Otherwise there would be no paperback copy as each successive book woud be twice the size of the previous...
As the prophet Isaiah put it, all flesh is as grass — the flower fades and the grass withers. But he also had this advice, which we can all take to heart: "Come now, and let us reason together."

Does this mean he's going to come online and join the debate?

Other Comments by Nails

8. Comment #56244 by willbonds on July 14, 2007 at 3:29 pm

The theists argument proceeds with militant terminology; it's only fitting that the vocal theists apply that to us. Are we not their *enemy*?

Other Comments by willbonds

9. Comment #56254 by robzrob on July 14, 2007 at 4:19 pm

Again and again these critics do it: state things which they say authors have said, felt, might have felt, thought, seem to be saying, seem to imply, etc, etc and not specifically referring to them. Why don't they refer? Because the things they say are not there!

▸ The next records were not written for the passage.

-- pv_equiv track=rewrite | github.com/aefskysa/adventofcode | 2021/code/day6.py | evolve_fish
-- ===== SOURCE A (Python) =====
-- def evolve_fish(fish_state, ndays, regen_idx=7):
--     for d in range(ndays + 1):
--         new_state = fish_state.copy()
--         new_fish = 0
--         regen_fish = 0
--         if d == 0:
--             continue
--         for idx, c in enumerate(fish_state):
--             new_state[idx-1] = c
--         new_state[regen_idx] += new_state[0]
--         new_state[-1] = new_state[0]
--         fish_state = new_state
--     return fish_state
-- ===== SOURCE B (Python) =====
-- def evolve_fish(fish_state, ndays, regen_idx=7):
--     if ndays <= 0:
--         return list(fish_state)
--     n = len(fish_state)
--     r = regen_idx % n
--     # Circular buffer: the state is buf read starting at offset o, so a day's
--     # rotation is just o advancing; each day costs O(1) instead of a full copy.
--     buf = list(fish_state)
--     o = 0
--     for _ in range(ndays):
--         o = (o + 1) % n
--         buf[(o + r) % n] += buf[o]
--         buf[(o - 1) % n] = buf[o]
--     return buf[o:] + buf[:o]
-- ===== Notes on version B (the rewrite author's own statement) =====
-- stated objective: faster
-- what changed: B keeps the state in a fixed circular buffer read from a moving offset, so each day is an O(1) offset advance plus two in-place updates instead of A's O(n) copy-and-shift of the whole list; Pre_ only excludes the inputs where A raises IndexError (ndays >= 1 with an empty list or regen_idx outside [-n, n-1]).
import Mathlib
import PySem

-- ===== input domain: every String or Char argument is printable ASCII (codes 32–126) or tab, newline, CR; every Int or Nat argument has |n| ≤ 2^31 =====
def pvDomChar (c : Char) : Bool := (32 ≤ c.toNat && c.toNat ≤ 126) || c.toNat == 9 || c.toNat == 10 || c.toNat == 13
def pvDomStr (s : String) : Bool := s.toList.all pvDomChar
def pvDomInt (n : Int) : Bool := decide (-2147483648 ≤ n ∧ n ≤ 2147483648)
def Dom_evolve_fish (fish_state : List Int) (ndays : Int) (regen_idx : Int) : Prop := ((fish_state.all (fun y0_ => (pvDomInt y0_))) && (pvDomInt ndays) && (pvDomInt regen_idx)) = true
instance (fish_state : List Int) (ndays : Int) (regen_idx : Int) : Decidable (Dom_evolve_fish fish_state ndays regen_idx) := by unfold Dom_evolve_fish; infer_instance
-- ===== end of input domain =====

-- B keeps the state in a fixed circular buffer read from a moving offset, so a day is an
-- offset advance plus two O(1) in-place updates instead of A's O(n) copy-and-shift; A = B is
-- proved on every input where the Python A returns normally (Pre_). Return values only.

-- ===== PORT A =====
-- One iteration of A's day loop (the body after the 'continue'); Option-threaded: 'none'
-- exactly where Python raises IndexError (empty list / regen_idx out of range).
def evolveBodyA (regen_idx : Int) (fs : List Int) : Option (List Int) :=
  -- new_state = fish_state.copy(); for idx, c in enumerate(fish_state): new_state[idx-1] = c
  let ns := (PySem.List.enumerate fs 0).foldl (fun ns q => PySem.List.pySetD ns (q.1 - 1) q.2) fs
  -- new_state[regen_idx] += new_state[0]   (each read may raise IndexError)
  (PySem.List.pyGet? ns regen_idx).bind fun a =>
    (PySem.List.pyGet? ns 0).bind fun b =>
      let ns2 := PySem.List.pySetD ns regen_idx (a + b)
      -- new_state[-1] = new_state[0]
      (PySem.List.pyGet? ns2 0).bind fun h =>
        some (PySem.List.pySetD ns2 (-1) h)

def evolve_fish (fish_state : List Int) (ndays : Int) (regen_idx : Int) : List Int :=
  ((PySem.List.pyRange 0 (ndays + 1) 1).foldl
      (fun st d => st.bind (fun fs => if d = 0 then some fs else evolveBodyA regen_idx fs))
      (some fish_state)).getD []

-- ===== PORT B =====
-- B's day loop: the state is buf read starting at offset o; a day advances o (the rotation)
-- and performs the two in-place updates; at the end the answer is buf[o:] + buf[:o].
def dayLoopB (n r : Nat) : Nat → List Int → Nat → List Int
  | 0, buf, o => buf.drop o ++ buf.take o
  | d + 1, buf, o =>
      let o' := (o + 1) % n
      -- buf[(o + r) % n] += buf[o]
      let buf1 := buf.set ((o' + r) % n) (buf.getD ((o' + r) % n) 0 + buf.getD o' 0)
      -- buf[(o - 1) % n] = buf[o]   (Python's % of the possibly negative o - 1)
      let buf2 := buf1.set (PySem.Int.mod ((o' : Int) - 1) (n : Int)).toNat (buf1.getD o' 0)
      dayLoopB n r d buf2 o'

def evolve_fish_alt (fish_state : List Int) (ndays : Int) (regen_idx : Int) : List Int :=
  if ndays ≤ 0 then fish_state
  else
    let n := fish_state.length
    -- r = regen_idx % n is a nonnegative Python int, kept as a Nat index
    let r : Nat := (PySem.Int.mod regen_idx n).toNat
    dayLoopB n r ndays.toNat fish_state 0

-- ===== PRECONDITION & SPEC =====
-- Pre_ excludes exactly the inputs where the Python A raises IndexError: ndays >= 1 with an
-- empty list or with regen_idx outside [-n, n-1].
def Pre_evolve_fish (fish_state : List Int) (ndays : Int) (regen_idx : Int) : Prop :=
  ndays ≤ 0 ∨ (fish_state ≠ [] ∧ -(fish_state.length : Int) ≤ regen_idx ∧ regen_idx < (fish_state.length : Int))
instance (fish_state : List Int) (ndays : Int) (regen_idx : Int) : Decidable (Pre_evolve_fish fish_state ndays regen_idx) := by unfold Pre_evolve_fish; infer_instance

def pvWitness_evolve_fish : List Int × Int × Int := ([3, 4, 3, 1, 2], 4, 1)

def Spec_evolve_fish (fish_state : List Int) (ndays : Int) (regen_idx : Int) (out : List Int) : Prop := out = evolve_fish_alt fish_state ndays regen_idx
instance (fish_state : List Int) (ndays : Int) (regen_idx : Int) (out : List Int) : Decidable (Spec_evolve_fish fish_state ndays regen_idx out) := by unfold Spec_evolve_fish; infer_instance

-- ===== CLAIM (what is proved, stated in full; the proofs are below) =====
def Claim_equal_evolve_fish : Prop := ∀ (fish_state : List Int) (ndays : Int) (regen_idx : Int), Dom_evolve_fish fish_state ndays regen_idx → Pre_evolve_fish fish_state ndays regen_idx → Spec_evolve_fish fish_state ndays regen_idx (evolve_fish fish_state ndays regen_idx)

-- ===== LEMMAS AND PROOFS =====

-- The abstract one-day step both ports compute.
def fstep (r : Int) (s : List Int) : List Int :=
  (List.range s.length).map (fun i =>
    if i = s.length - 1 then
      s.getD (1 % s.length) 0 + (if r = 0 then s.getD (1 % s.length) 0 else 0)
    else
      s.getD (i + 1) 0 + (if (i : Int) = r then s.getD (1 % s.length) 0 else 0))

theorem fstep_length (r : Int) (s : List Int) : (fstep r s).length = s.length := by
  simp [fstep]

theorem pySetD_neg_one (xs : List Int) (v : Int) (h : xs ≠ []) :
    PySem.List.pySetD xs (-1) v = xs.set (xs.length - 1) v := by
  rcases xs with _ | ⟨a, t⟩
  · exact absurd rfl h
  · simp [PySem.List.pySetD, PySem.List.pySet?, PySem.List.pyIdx?]

theorem pySetD_inrange (xs : List Int) (i : Int) (v : Int)
    (h1 : -(xs.length : Int) ≤ i) (h2 : i < xs.length) :
    PySem.List.pySetD xs i v = xs.set (PySem.Int.mod i xs.length).toNat v := by
  have hn : 0 < (xs.length : Int) := by omega
  rw [PySem.Int.mod_eq_emod_of_pos hn]
  simp only [PySem.List.pySetD, PySem.List.pySet?, PySem.List.pyIdx?]
  rcases le_or_gt 0 i with hi | hi
  · rw [if_pos hi, if_pos h2]
    simp only [Option.map_some, Option.getD_some]
    rw [Int.emod_eq_of_lt hi h2]
  · rw [if_neg (by omega), if_pos h1]
    simp only [Option.map_some, Option.getD_some]
    have hmod : i % (xs.length : Int) = i + xs.length := by
      conv_lhs => rw [show i = (i + (xs.length : Int)) + (xs.length : Int) * (-1) by ring]
      rw [Int.add_mul_emod_self_left, Int.emod_eq_of_lt (by omega) (by omega)]
    rw [hmod, show (i + (xs.length : Int)).toNat = xs.length - (-i).toNat from by omega]

theorem pyGet?_inrange (xs : List Int) (i : Int)
    (h1 : -(xs.length : Int) ≤ i) (h2 : i < xs.length) :
    PySem.List.pyGet? xs i = xs[(PySem.Int.mod i xs.length).toNat]? := by
  have hn : 0 < (xs.length : Int) := by omega
  rw [PySem.Int.mod_eq_emod_of_pos hn]
  simp only [PySem.List.pyGet?, PySem.List.pyIdx?]
  rcases le_or_gt 0 i with hi | hi
  · rw [if_pos hi, if_pos h2]
    simp only [Option.bind_some]
    rw [Int.emod_eq_of_lt hi h2]
  · rw [if_neg (by omega), if_pos h1]
    simp only [Option.bind_some]
    have hmod : i % (xs.length : Int) = i + xs.length := by
      conv_lhs => rw [show i = (i + (xs.length : Int)) + (xs.length : Int) * (-1) by ring]
      rw [Int.add_mul_emod_self_left, Int.emod_eq_of_lt (by omega) (by omega)]
    rw [hmod, show (i + (xs.length : Int)).toNat = xs.length - (-i).toNat from by omega]

theorem pyGet?_inrange' (xs : List Int) (i : Int) (k : Nat)
    (h1 : -(xs.length : Int) ≤ i) (h2 : i < xs.length)
    (hk : (PySem.Int.mod i (xs.length : Int)).toNat = k) :
    PySem.List.pyGet? xs i = xs[k]? := by
  rw [pyGet?_inrange xs i h1 h2, hk]

theorem pySetD_inrange' (xs : List Int) (i : Int) (v : Int) (k : Nat)
    (h1 : -(xs.length : Int) ≤ i) (h2 : i < xs.length)
    (hk : (PySem.Int.mod i (xs.length : Int)).toNat = k) :
    PySem.List.pySetD xs i v = xs.set k v := by
  rw [pySetD_inrange xs i v h1 h2, hk]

Barny Zwartz? More like Barney Rubble.

Other Comments by robzrob

10. Comment #56258 by Stryker on July 14, 2007 at 4:25 pm

Zwartz does touch on a point that I agree with, which is the almost irrational disdain that Dawkins places directly on 'religion'. Personally, I think religion is simply a bi-product, a tip-of-the-iceberg, for underlying sociological and psychological issues. Religion is a cultural element that supports tribalism - it helps to define 'us' and 'them' (Shia's & Sunnis don't try to convert each other - they just want to kill each other for long-standing feuds like Hatfields & McCoys). In addition, we all realize that people use religion as a psychological crutch (guidebook to their lives, tell me what's right & wrong so I don't have to figure it out myself, etc) but even if I could wave a magic wand and make everyone stop believing in the supernatural, the vacuum would quickly fill with something else (like patriotism/nationalism). Perhaps Dawkins hopes to work his way down the iceberg - starting with religion - but I think that if we can address these more fundamental issues that modern religions would dissipate just like their forerunners but w/o some new religion/ideologies taking their place. Dawkins will never convert a true-believer with his arguments - it just serves to draw battle lines. This needs to be addressed more indirectly.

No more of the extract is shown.